Compare that with an easier board:

This takes 0.16 seconds with the 2009 technique and 0.12 seconds with the tree technique. It’s a win, but much less of a win. (The five lifts on this one reduce the bound from 8,138 to 1,231.)

If trees are most helpful on hard board classes, maybe we should have more of them? If we use use three letter buckets instead of four, it significantly reduces the number of board classes we need to consider:

• Four letter buckets: 4^12/4 ≈ 4.2M boards classes
• Three letter buckets: 3^12/4 ≈ 133k board classes

The board classes with three letter buckets are going to be bigger and harder to break. But with our new tools, these are exactly the sort of boards on which we get the biggest improvement. So long as the average breaking time doesn’t go up by more than a factor of ~32x (4.2M/133k), using three buckets will be a win.

So three buckets would have been better with the 2009 algorithm, but it’s an even bigger win in 2025. Since 32 / 4.5 ≈ 7, we’d expect this to be around a 7x speedup.

Why not keep going to two classes, or even just one? The cost is memory and reduced parallelism. “Chunkier” board classes require bigger trees, and RAM is a finite resource. Moreover, the fewer letter buckets we use, the more skewed the distribution of breaking times gets. Some board classes remain trivial to break (ones with all consonants, for example), but others are real beasts. On the full 3x4 run, the fastest board was broken in 0.003s whereas the slowest took 2297s. It’s harder to distribute these uneven tasks evenly across many cores or many machines to get the full speedup you expect from distribution. I think using slightly bigger chunks could still help, say two classes (consonant/vowel) in the corners, three on the edges and five in the middle.

Putting it all together

For each board class, the 2025 algorithm is:

1. Build the evaluation tree.
2. “Lift” a few choice cells to the top.
3. Continue splitting cells without modifying the tree, ala the 2009 approach.

The right number of “lifts” depends on the board and the amount of memory you have available. Harder boards benefit from more lifts, but this takes more memory.

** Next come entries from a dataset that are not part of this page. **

-- pv_equiv track=rewrite | github.com/Bocchio/pyre | parsing_utils.py | pyre_split
-- ===== SOURCE A (Python) =====
-- def read_until_sentinel(iterator, sentinel: str) -> str:
--     acc = ''
--     for item in iterator:
--         acc += item
--         if item == sentinel:
--             break
--     return acc
--
-- def pyre_split(stream: str) -> list:
--     """Get a list of lexemes from a stream of code."""
--     # We add a space at the end to force the last item to be added
--     # Modern problems require modern solutions
--     stream = stream.strip() + ' '
--
--     items = []
--     acc = ''
--     stream_iterator = iter(stream)
--     for c in stream_iterator:
--         if c == '"' or c == "'":
--             assert acc == ''
--             acc = c + read_until_sentinel(stream_iterator, sentinel=c)
--         elif c == '[':
--             acc += c + read_until_sentinel(stream_iterator, sentinel=']')
--         elif c.isspace():
--             if acc != '':
--                 items.append(acc)
--                 acc = ''
--             continue
--         else:
--             acc += c
--     return items
-- ===== SOURCE B (Python) =====
-- def pyre_split(stream: str) -> list:
--     """Get a list of lexemes from a stream of code (index-based scanner)."""
--     stream = stream.strip() + ' '
--     n = len(stream)
--     items = []
--     acc = ''
--     i = 0
--     while i < n:
--         c = stream[i]
--         if c == '"' or c == "'":
--             assert acc == ''
--             j = stream.find(c, i + 1)
--             if j == -1:
--                 acc = stream[i:]
--                 i = n
--             else:
--                 acc = stream[i:j + 1]
--                 i = j + 1
--         elif c == '[':
--             j = stream.find(']', i + 1)
--             if j == -1:
--                 acc += stream[i:]
--                 i = n
--             else:
--                 acc += stream[i:j + 1]
--                 i = j + 1
--         elif c.isspace():
--             if acc != '':
--                 items.append(acc)
--                 acc = ''
--             i += 1
--         else:
--             acc += c
--             i += 1
--     return items
-- ===== Notes on version B (the rewrite author's own statement) =====
-- stated objective: simpler
-- what changed: Replaced the shared-iterator tokenizer (a helper consuming the same iterator to read until a sentinel) with a single index-based while-loop that locates closing quotes/brackets with str.find and takes slices; no helper function and no iterator sharing.
import Mathlib
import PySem

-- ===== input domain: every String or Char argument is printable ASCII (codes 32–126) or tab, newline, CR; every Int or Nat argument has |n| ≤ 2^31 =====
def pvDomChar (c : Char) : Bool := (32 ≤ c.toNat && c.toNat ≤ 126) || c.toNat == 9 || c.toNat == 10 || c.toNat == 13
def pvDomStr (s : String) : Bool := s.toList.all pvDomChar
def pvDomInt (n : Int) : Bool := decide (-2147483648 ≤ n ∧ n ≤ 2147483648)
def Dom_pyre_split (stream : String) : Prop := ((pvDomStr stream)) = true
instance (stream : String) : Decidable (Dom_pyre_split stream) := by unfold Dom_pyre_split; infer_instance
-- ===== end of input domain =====

-- B rewrites the iterator-consuming tokenizer as an index-based scanner using str.find, for a simpler decomposition (no shared-iterator helper).

-- ===== PORT A =====
-- read_until_sentinel: consume the shared iterator (here: the remaining char list),
-- returning (chars read incl. the sentinel if found, remaining chars).
def readUntil : List Char → Char → (List Char × List Char)
  | [], _ => ([], [])
  | c :: rest, s =>
    if c = s then ([c], rest)
    else (c :: (readUntil rest s).1, (readUntil rest s).2)

-- needed by the ports' termination proofs
lemma readUntil_snd_length (cs : List Char) (s : Char) : (readUntil cs s).2.length ≤ cs.length := by
  induction cs with
  | nil => simp [readUntil]
  | cons c rest ih =>
    simp only [readUntil]
    split
    · simp
    · simpa using Nat.le_succ_of_le ih

-- the main for-loop of A over the character stream, state (acc, items)
def pyreGoA : List Char → List Char → List String → List String
  | [], _, items => items
  | c :: rest, acc, items =>
    if c = '"' ∨ c = '\'' then
      -- `assert acc == ''` raises AssertionError when acc ≠ '' (excluded by Pre_pyre_split)
      pyreGoA (readUntil rest c).2 (c :: (readUntil rest c).1) items
    else if c = '[' then
      pyreGoA (readUntil rest ']').2 (acc ++ '[' :: (readUntil rest ']').1) items
    else if PySem.Chars.isspace c then
      if acc ≠ [] then pyreGoA rest [] (items ++ [String.ofList acc])
      else pyreGoA rest acc items
    else pyreGoA rest (acc ++ [c]) items
  termination_by cs => cs.length
  decreasing_by
  · exact Nat.lt_succ_of_le (readUntil_snd_length _ _)
  · exact Nat.lt_succ_of_le (readUntil_snd_length _ _)
  · simp
  · simp
  · simp

def pyre_split (stream : String) : List String :=
  pyreGoA (PySem.Chars.strip stream.toList ++ [' ']) [] []

-- ===== PORT B =====
-- needed by pyreGoB's termination proof: a found sentinel lies at an index ≥ i+1
lemma findFrom_succ_le (s : List Char) (c : Char) (i : Nat) (hi : i < s.length)
    (hne : PySem.Chars.findFrom s [c] ((i : Int) + 1) none ≠ -1) :
    i + 1 ≤ (PySem.Chars.findFrom s [c] ((i : Int) + 1) none).toNat := by
  have h1 : ((i : Int) + 1) = ((i + 1 : Nat) : Int) := by push_cast; ring
  rw [h1] at hne ⊢
  have := (PySem.Chars.findFrom_natCast_spec s [c] (i + 1) (by omega) hne).1
  omega

-- the while-loop of B: index i over the fixed char list s, state (acc, items)
def pyreGoB (s : List Char) (i : Nat) (acc : List Char) (items : List String) : List String :=
  if h : i < s.length then
    if s[i] = '"' ∨ s[i] = '\'' then
      -- `assert acc == ''` raises AssertionError when acc ≠ '' (excluded by Pre_pyre_split)
      if hj : PySem.Chars.findFrom s [s[i]] ((i : Int) + 1) none = -1 then
        pyreGoB s s.length (PySem.List.slice s (some (i : Int)) none) items
      else
        pyreGoB s ((PySem.Chars.findFrom s [s[i]] ((i : Int) + 1) none).toNat + 1)
          (PySem.List.slice s (some (i : Int))
            (some (PySem.Chars.findFrom s [s[i]] ((i : Int) + 1) none + 1))) items
    else if s[i] = '[' then
      if hj : PySem.Chars.findFrom s [']'] ((i : Int) + 1) none = -1 then
        pyreGoB s s.length (acc ++ PySem.List.slice s (some (i : Int)) none) items
      else
        pyreGoB s ((PySem.Chars.findFrom s [']'] ((i : Int) + 1) none).toNat + 1)
          (acc ++ PySem.List.slice s (some (i : Int))
            (some (PySem.Chars.findFrom s [']'] ((i : Int) + 1) none + 1))) items
    else if PySem.Chars.isspace s[i] then
      if acc ≠ [] then pyreGoB s (i + 1) [] (items ++ [String.ofList acc])
      else pyreGoB s (i + 1) acc items
    else pyreGoB s (i + 1) (acc ++ [s[i]]) items
  else items
  termination_by s.length - i
  decreasing_by
  · omega
  · have := findFrom_succ_le s (s[i]) i h (by assumption)
    omega
  · omega
  · have := findFrom_succ_le s ']' i h (by assumption)
    omega
  · omega
  · omega
  · omega

def pyre_split_alt (stream : String) : List String :=
  pyreGoB (PySem.Chars.strip stream.toList ++ [' ']) 0 [] []

-- ===== PRECONDITION & SPEC =====
-- DFA over the stream deciding whether A's `assert acc == ''` ever fires:
-- mode none = top level, mode (some sent) = inside a quote/bracket segment open until sent;
-- accEmpty tracks only whether the current lexeme accumulator is empty
def preScan : List Char → Option Char → Bool → Bool
  | [], _, _ => true
  | c :: rest, some sent, _ =>
    if c = sent then preScan rest none false else preScan rest (some sent) false
  | c :: rest, none, accEmpty =>
    if c = '"' ∨ c = '\'' then accEmpty && preScan rest (some c) false
    else if c = '[' then preScan rest (some ']') false
    else if PySem.Chars.isspace c then preScan rest none true
    else preScan rest none false

-- Pre_ excludes exactly the inputs on which A (and B) raise AssertionError: a quote
-- character reached while the current lexeme accumulator is non-empty.
def Pre_pyre_split (stream : String) : Prop :=
  preScan (PySem.Chars.strip stream.toList ++ [' ']) none true = true
instance (stream : String) : Decidable (Pre_pyre_split stream) := by
  unfold Pre_pyre_split; infer_instance

def pvWitness_pyre_split : String := "a [b c] 'd e'"

def Spec_pyre_split (stream : String) (out : List String) : Prop := out = pyre_split_alt stream
instance (stream : String) (out : List String) : Decidable (Spec_pyre_split stream out) := by
  unfold Spec_pyre_split; infer_instance

-- ===== CLAIM (what is proved, stated in full; the proofs are below) =====
def Claim_equal_pyre_split : Prop := ∀ (stream : String), Dom_pyre_split stream → Pre_pyre_split stream → Spec_pyre_split stream (pyre_split stream)

-- ===== LEMMAS AND PROOFS =====
lemma single_prefix_iff (c : Char) (l : List Char) : [c] <+: l ↔ ∃ t, l = c :: t := by
  constructor
  · rintro ⟨t, rfl⟩; exact ⟨t, rfl⟩
  · rintro ⟨t, rfl⟩; exact ⟨t, rfl⟩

Using this approach, I was able to evaluate all the 3x4 Boggle board classes on a 192-node C4 cloud instance in 8–9 hours, roughly $100 of compute time. The results? There are exactly five boards that score more than 1600 points with the ENABLE2K word list:

• srepetaldnis (1651)
• srepetaldnic (1614)
• srepetaldnib (1613)
• sresetaldnib (1607)
• sresetaldnip (1607)

The best one is the same one I found through simulated annealing. The others are 1-2 character variations on it. It would have been more exciting if there were a new, never before seen board. But we shouldn’t be too surprised that simulated annealing found the global optimum. After all, it did for 3x3 Boggle. And Boggle is “smooth” in the sense that similar boards tend to have similar scores. It would be hard for a great board to “hide” far away from any other good boards.

Next Steps

This is an exciting result! After 15 years, it is meaningful progress towards the goal of finding the globally-optimal 4x4 Boggle board.

There are still many optimizations that could be made. My 2025 code only wound up being a 3-4x speedup vs. my 2009 code when I ran it on the 192-core machine. This was because I had to dial back a few of the optimizations because I kept running out of memory. So changes that reduce memory usage would likely be the most impactful.

On the other hand, I don’t think there’s any tweaks to my current approach that will yield more than a 10x performance improvement. So while I might be able to break 3x4 Boggle more efficiently, it’s not going to make a big dent in 4x4 Boggle. Remember that 50,000x increase in difficulty from earlier. For 4x4 Boggle, we still need a different approach. (Or $500,000 of compute time!)

In the next and final post, I’ll talk about a few ideas that might help to finally crack 4x4 Boggle. I’ll also share some thoughts on pybind11, picking up an old project, and the experience of working on a hard optimization problem.

You can find all the code for this post in the danvk/hybrid-boggle repo.